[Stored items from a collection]
########

-- pv_equiv track=rewrite | github.com/alejandro-garf/CIS247C | Notes/Lecture5.py | break_tie
-- ===== SOURCE A (Python) =====
-- def draw_card(player_deck):
--     if player_deck:
--         return player_deck.pop(0)  # Changed: Now removes the first card instead of a random card
--     return None
--
-- def compare_cards(player_card, computer_card):
--     card_values = {str(i): i for i in range(2, 11)}  # Added: Dictionary to map card values
--     card_values.update({'J': 11, 'Q': 12, 'K': 13, 'A': 14})  # Added: Face card values
--
--     if card_values[player_card] > card_values[computer_card]:
--         return 'Player'
--     elif card_values[player_card] < card_values[computer_card]:
--         return 'Computer'
--     else:
--         return 'Tie'
--
-- def break_tie(player_deck, computer_deck, tie_cards):  # Added: New function to handle tie-breaks
--     if len(player_deck) < 4 or len(computer_deck) < 4:
--         # If either player doesn't have enough cards, game over
--         return 'Game Over', tie_cards
--
--     # Draw 3 face-down cards from each deck
--     player_down = [draw_card(player_deck) for _ in range(3)]
--     computer_down = [draw_card(computer_deck) for _ in range(3)]
--
--     # Draw the 4th card face-up
--     player_up = draw_card(player_deck)
--     computer_up = draw_card(computer_deck)
--
--     tie_cards.extend(player_down + computer_down + [player_up, computer_up])
--
--     result = compare_cards(player_up, computer_up)
--
--     if result == 'Player':
--         return 'Player', tie_cards
--     elif result == 'Computer':
--         return 'Computer', tie_cards
--     else:
--         # Another tie, recursively call break_tie
--         return break_tie(player_deck, computer_deck, tie_cards)
-- ===== SOURCE B (Python) =====
-- CARD_VALUES = {**{str(i): i for i in range(2, 11)}, 'J': 11, 'Q': 12, 'K': 13, 'A': 14}
--
-- def break_tie(player_deck, computer_deck, tie_cards):
--     # iterative: scan both decks with a cursor k, 4 cards per round; trims the decks
--     # at the end to leave the same final deck states A's pops leave
--     k = 0
--     while len(player_deck) - k >= 4 and len(computer_deck) - k >= 4:
--         tie_cards.extend(player_deck[k:k + 3] + computer_deck[k:k + 3]
--                          + [player_deck[k + 3], computer_deck[k + 3]])
--         pv = CARD_VALUES[player_deck[k + 3]]
--         cv = CARD_VALUES[computer_deck[k + 3]]
--         k += 4
--         if pv != cv:
--             del player_deck[:k]
--             del computer_deck[:k]
--             return ('Player' if pv > cv else 'Computer'), tie_cards
--     del player_deck[:k]
--     del computer_deck[:k]
--     return 'Game Over', tie_cards
-- ===== Notes on version B (the rewrite author's own statement) =====
-- stated objective: alternative
-- what changed: Replaces A's recursion with per-round deck popping and a per-call dict rebuild by a single iterative cursor loop over the unchanged decks with a module-level card table, trimming the decks once at the end.
import Mathlib
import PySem

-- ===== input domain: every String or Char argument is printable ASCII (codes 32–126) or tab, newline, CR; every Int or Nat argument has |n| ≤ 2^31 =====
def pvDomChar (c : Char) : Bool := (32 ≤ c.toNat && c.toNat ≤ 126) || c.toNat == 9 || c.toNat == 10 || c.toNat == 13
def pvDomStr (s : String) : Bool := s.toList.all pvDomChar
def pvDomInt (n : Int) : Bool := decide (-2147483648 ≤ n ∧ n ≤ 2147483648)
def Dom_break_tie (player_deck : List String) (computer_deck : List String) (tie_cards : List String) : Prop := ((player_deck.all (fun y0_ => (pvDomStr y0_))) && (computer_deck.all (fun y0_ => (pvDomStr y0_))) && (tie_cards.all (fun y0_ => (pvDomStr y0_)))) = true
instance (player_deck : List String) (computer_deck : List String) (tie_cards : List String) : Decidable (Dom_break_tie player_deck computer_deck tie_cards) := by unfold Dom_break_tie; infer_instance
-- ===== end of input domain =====

-- B replaces A's recursive deck-popping tie-break by a single cursor-indexed loop over the
-- unchanged decks (objective: alternative decomposition). Both A and B mutate the deck and
-- tie_cards arguments in place; B leaves the same final states where it returns, and the
-- equivalence proved here is about the RETURN value.

-- ===== PORT A =====
-- deck.pop(0): returns (popped card or none, remaining deck)
def draw_card (player_deck : List String) : Option String × List String :=
  match player_deck with
  | [] => (none, [])
  | x :: rest => (some x, rest)

-- card_values = {str(i): i for i in range(2, 11)}; card_values.update({'J':11,'Q':12,'K':13,'A':14})
def card_values : PySem.Dict String Int :=
  let d := (PySem.List.pyRange 2 11 1).foldl (fun d i => d.insert (PySem.Int.toStr i) i) PySem.Dict.empty
  (((d.insert "J" 11).insert "Q" 12).insert "K" 13).insert "A" 14

-- Python raises KeyError on a card outside the table; those inputs are excluded by Pre_break_tie
-- (the "KeyError" branch is unreachable there).
def compare_cards (player_card : String) (computer_card : String) : String :=
  match card_values.get? player_card, card_values.get? computer_card with
  | some a, some b => if a > b then "Player" else if a < b then "Computer" else "Tie"
  | _, _ => "KeyError"

-- used by decreasing_by of the port
theorem draw_card_len (d : List String) : (draw_card d).2.length = d.length - 1 := by
  cases d <;> simp [draw_card]

def break_tie (player_deck : List String) (computer_deck : List String) (tie_cards : List String) : String × List String :=
  if player_deck.length < 4 ∨ computer_deck.length < 4 then ("Game Over", tie_cards)
  else
    let r1 := draw_card player_deck
    let r2 := draw_card r1.2
    let r3 := draw_card r2.2
    let player_down := [r1.1, r2.1, r3.1]
    let s1 := draw_card computer_deck
    let s2 := draw_card s1.2
    let s3 := draw_card s2.2
    let computer_down := [s1.1, s2.1, s3.1]
    let r4 := draw_card r3.2
    let player_up := r4.1
    let s4 := draw_card s3.2
    let computer_up := s4.1
    let tie_cards2 := tie_cards ++ (player_down ++ computer_down ++ [player_up, computer_up]).map (fun o => o.getD "")
    let result := compare_cards (player_up.getD "") (computer_up.getD "")
    if result = "Player" then ("Player", tie_cards2)
    else if result = "Computer" then ("Computer", tie_cards2)
    else break_tie r4.2 s4.2 tie_cards2
termination_by player_deck.length
decreasing_by simp [draw_card_len]; omega

-- ===== PORT B =====
-- module-level CARD_VALUES of Source B (same dict literal as A's local one)
def card_values_b : PySem.Dict String Int :=
  let d := (PySem.List.pyRange 2 11 1).foldl (fun d i => d.insert (PySem.Int.toStr i) i) PySem.Dict.empty
  (((d.insert "J" 11).insert "Q" 12).insert "K" 13).insert "A" 14

-- the while-loop of Source B, cursor k; the "KeyError" branch is where Source B raises (outside Pre_)
def bt_loop (player_deck : List String) (computer_deck : List String) (tie_cards : List String) (k : Nat) : String × List String :=
  if 4 ≤ player_deck.length - k ∧ 4 ≤ computer_deck.length - k then
    let tie_cards2 := tie_cards ++
      (PySem.List.slice player_deck (some (k : Int)) (some ((k : Int) + 3)) ++
       PySem.List.slice computer_deck (some (k : Int)) (some ((k : Int) + 3)) ++
       [(PySem.List.pyGet? player_deck ((k : Int) + 3)).getD "",
        (PySem.List.pyGet? computer_deck ((k : Int) + 3)).getD ""])
    match card_values_b.get? ((PySem.List.pyGet? player_deck ((k : Int) + 3)).getD ""),
          card_values_b.get? ((PySem.List.pyGet? computer_deck ((k : Int) + 3)).getD "") with
    | some pv, some cv =>
      if pv ≠ cv then ((if pv > cv then "Player" else "Computer"), tie_cards2)
      else bt_loop player_deck computer_deck tie_cards2 (k + 4)
    | _, _ => ("KeyError", tie_cards2)
  else ("Game Over", tie_cards)
termination_by player_deck.length - k

def break_tie_alt (player_deck : List String) (computer_deck : List String) (tie_cards : List String) : String × List String :=
  bt_loop player_deck computer_deck tie_cards 0

-- ===== PRECONDITION & SPEC =====
-- the value the card table assigns to a card, none for a card outside the table
def cardVal? (s : String) : Option Int :=
  match s with
  | "2" => some 2 | "3" => some 3 | "4" => some 4 | "5" => some 5 | "6" => some 6
  | "7" => some 7 | "8" => some 8 | "9" => some 9 | "10" => some 10
  | "J" => some 11 | "Q" => some 12 | "K" => some 13 | "A" => some 14
  | _ => none

-- round j ended in a tie: both face-up cards (positions 4j+3) are in the table with equal values
def tieAt (player_deck : List String) (computer_deck : List String) (j : Nat) : Prop :=
  (cardVal? (player_deck.getD (4 * j + 3) "")).isSome = true ∧
  cardVal? (player_deck.getD (4 * j + 3) "") = cardVal? (computer_deck.getD (4 * j + 3) "")

-- Pre_ excludes exactly the inputs on which A raises KeyError: a round the game actually
-- reaches (all earlier rounds tied, enough cards in both decks) whose face-up card in either
-- deck is outside the 13-card table; on every other input A returns normally.
def Pre_break_tie (player_deck : List String) (computer_deck : List String) (tie_cards : List String) : Prop :=
  ∀ m : Nat, m < min player_deck.length computer_deck.length / 4 →
    (∀ j : Nat, j < m → tieAt player_deck computer_deck j) →
    (cardVal? (player_deck.getD (4 * m + 3) "")).isSome = true ∧
    (cardVal? (computer_deck.getD (4 * m + 3) "")).isSome = true

instance (player_deck : List String) (computer_deck : List String) (tie_cards : List String) : Decidable (Pre_break_tie player_deck computer_deck tie_cards) := by
  unfold Pre_break_tie tieAt; infer_instance

def pvWitness_break_tie : List String × List String × List String :=
  (["2", "3", "4", "K"], ["5", "6", "7", "Q"], ["A"])

def Spec_break_tie (player_deck : List String) (computer_deck : List String) (tie_cards : List String) (out : String × List String) : Prop := out = break_tie_alt player_deck computer_deck tie_cards
instance (player_deck : List String) (computer_deck : List String) (tie_cards : List String) (out : String × List String) : Decidable (Spec_break_tie player_deck computer_deck tie_cards out) := by unfold Spec_break_tie; infer_instance

-- ===== CLAIM (what is proved, stated in full; the proofs are below) =====
def Claim_equal_break_tie : Prop := ∀ (player_deck : List String) (computer_deck : List String) (tie_cards : List String), Dom_break_tie player_deck computer_deck tie_cards → Pre_break_tie player_deck computer_deck tie_cards → Spec_break_tie player_deck computer_deck tie_cards (break_tie player_deck computer_deck tie_cards)

-- ===== LEMMAS AND PROOFS =====

theorem card_values_eq : card_values_b = card_values := by decide

theorem get?_eq_cardVal? (s : String) (v : Int) (h : cardVal? s = some v) :
    card_values.get? s = some v := by
  unfold cardVal? at h
  split at h <;> first | (injection h with h; subst_vars; decide) | simp at h

theorem loop_eq (n : Nat) (player_deck computer_deck tie_cards : List String) (q : Nat)
    (hn : player_deck.length - 4 * q ≤ n)
    (hpre : ∀ m : Nat, m < min player_deck.length computer_deck.length / 4 →
      (∀ j : Nat, j < m → tieAt player_deck computer_deck j) →
      (cardVal? (player_deck.getD (4 * m + 3) "")).isSome = true ∧
      (cardVal? (computer_deck.getD (4 * m + 3) "")).isSome = true)
    (htie : ∀ j : Nat, j < q → tieAt player_deck computer_deck j) :
    bt_loop player_deck computer_deck tie_cards (4 * q) =
      break_tie (player_deck.drop (4 * q)) (computer_deck.drop (4 * q)) tie_cards := by
  induction n generalizing tie_cards q with
  | zero =>
    rw [bt_loop, break_tie]
    have h1 : ¬ (4 ≤ player_deck.length - 4 * q ∧ 4 ≤ computer_deck.length - 4 * q) := by omega
    rw [if_neg h1, if_pos (by simp; omega)]
  | succ n ih =>
    by_cases hg : 4 ≤ player_deck.length - 4 * q ∧ 4 ≤ computer_deck.length - 4 * q
    · have hkp : 4 * q + 4 ≤ player_deck.length := by omega
      have hkc : 4 * q + 4 ≤ computer_deck.length := by omega
      have hv := hpre q (by omega) htie
      have hgp : ((4 * q : Nat) : Int) + 3 = ((4 * q + 3 : Nat) : Int) := by push_cast; ring
      have hdp : player_deck.drop (4 * q) = player_deck[4 * q] :: player_deck[4 * q + 1] ::
          player_deck[4 * q + 2] :: player_deck[4 * q + 3] :: player_deck.drop (4 * q + 4) := by
        rw [List.drop_eq_getElem_cons (by omega), List.drop_eq_getElem_cons (by omega),
            List.drop_eq_getElem_cons (by omega), List.drop_eq_getElem_cons (by omega)]
        rfl
      have hdc : computer_deck.drop (4 * q) = computer_deck[4 * q] :: computer_deck[4 * q + 1] ::
          computer_deck[4 * q + 2] :: computer_deck[4 * q + 3] :: computer_deck.drop (4 * q + 4) := by
        rw [List.drop_eq_getElem_cons (by omega), List.drop_eq_getElem_cons (by omega),
            List.drop_eq_getElem_cons (by omega), List.drop_eq_getElem_cons (by omega)]
        rfl
      rw [bt_loop, if_pos hg, break_tie, if_neg (by simp; omega)]
      have hsp : PySem.List.slice player_deck (some ((4 * q : Nat) : Int)) (some (((4 * q : Nat) : Int) + 3))
          = [player_deck[4 * q], player_deck[4 * q + 1], player_deck[4 * q + 2]] := by
        rw [hgp, PySem.List.slice_natCast, show 4 * q + 3 - 4 * q = 3 from by omega, hdp]
        rfl
      have hsc : PySem.List.slice computer_deck (some ((4 * q : Nat) : Int)) (some (((4 * q : Nat) : Int) + 3))
          = [computer_deck[4 * q], computer_deck[4 * q + 1], computer_deck[4 * q + 2]] := by
        rw [hgp, PySem.List.slice_natCast, show 4 * q + 3 - 4 * q = 3 from by omega, hdc]
        rfl
      have hup : PySem.List.pyGet? player_deck (((4 * q : Nat) : Int) + 3) = some player_deck[4 * q + 3] := by
        rw [hgp, PySem.List.pyGet?_natCast]
        exact List.getElem?_eq_getElem (by omega)
      have huc : PySem.List.pyGet? computer_deck (((4 * q : Nat) : Int) + 3) = some computer_deck[4 * q + 3] := by
        rw [hgp, PySem.List.pyGet?_natCast]
        exact List.getElem?_eq_getElem (by omega)
      rw [hsp, hsc, hup, huc, hdp, hdc]
      have e1 : player_deck.getD (4 * q + 3) "" = player_deck[4 * q + 3] :=
        List.getD_eq_getElem _ _ (by omega)
      have e2 : computer_deck.getD (4 * q + 3) "" = computer_deck[4 * q + 3] :=
        List.getD_eq_getElem _ _ (by omega)
      obtain ⟨pv, hpv⟩ := Option.isSome_iff_exists.mp hv.1
      obtain ⟨cv, hcv⟩ := Option.isSome_iff_exists.mp hv.2
      rw [e1] at hpv; rw [e2] at hcv
      have hq1 : card_values.get? player_deck[4 * q + 3] = some pv := get?_eq_cardVal? _ _ hpv
      have hq2 : card_values.get? computer_deck[4 * q + 3] = some cv := get?_eq_cardVal? _ _ hcv
      simp only [draw_card, compare_cards, card_values_eq, hq1, hq2, Option.getD_some]
      rcases lt_trichotomy pv cv with h | h | h
      · simp [h, asymm h, ne_of_lt h]
      · simp only [h, lt_irrefl, ite_false, ne_eq, not_true_eq_false]
        have htie' : ∀ j : Nat, j < q + 1 → tieAt player_deck computer_deck j := by
          intro j hj
          rcases Nat.lt_succ_iff_lt_or_eq.mp hj with hj' | rfl
          · exact htie j hj'
          · exact ⟨by rw [e1, hpv]; rfl, by rw [e1, e2, hpv, hcv, h]⟩
        have := ih (tie_cards ++
            ([player_deck[4 * q], player_deck[4 * q + 1], player_deck[4 * q + 2]] ++
             [computer_deck[4 * q], computer_deck[4 * q + 1], computer_deck[4 * q + 2]] ++
             [player_deck[4 * q + 3], computer_deck[4 * q + 3]])) (q + 1) (by omega) htie'
        rw [show 4 * (q + 1) = 4 * q + 4 from by ring] at this
        simpa using this
      · simp [h, (ne_of_lt h).symm]
    · rw [bt_loop, break_tie, if_neg hg, if_pos (by simp; omega)]

-- ===== VERDICT (by name: the statement is the Claim_ definition above) =====
theorem break_tie_spec : Claim_equal_break_tie := by
  intro pd cd tc _ hpre
  unfold Spec_break_tie break_tie_alt
  have := loop_eq pd.length pd cd tc 0 (by omega) hpre (by omega)
  simpa using this.symm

########

Activity: When you reach the line with "(computer_deck.getD (4 * j" in the records above, start writing out lines exactly, and stop once the line with "-- reaches (all" has been written; include nothing else.

Written response:
  cardVal? (player_deck.getD (4 * j + 3) "") = cardVal? (computer_deck.getD (4 * j + 3) "")

-- Pre_ excludes exactly the inputs on which A raises KeyError: a round the game actually
-- reaches (all earlier rounds tied, enough cards in both decks) whose face-up card in either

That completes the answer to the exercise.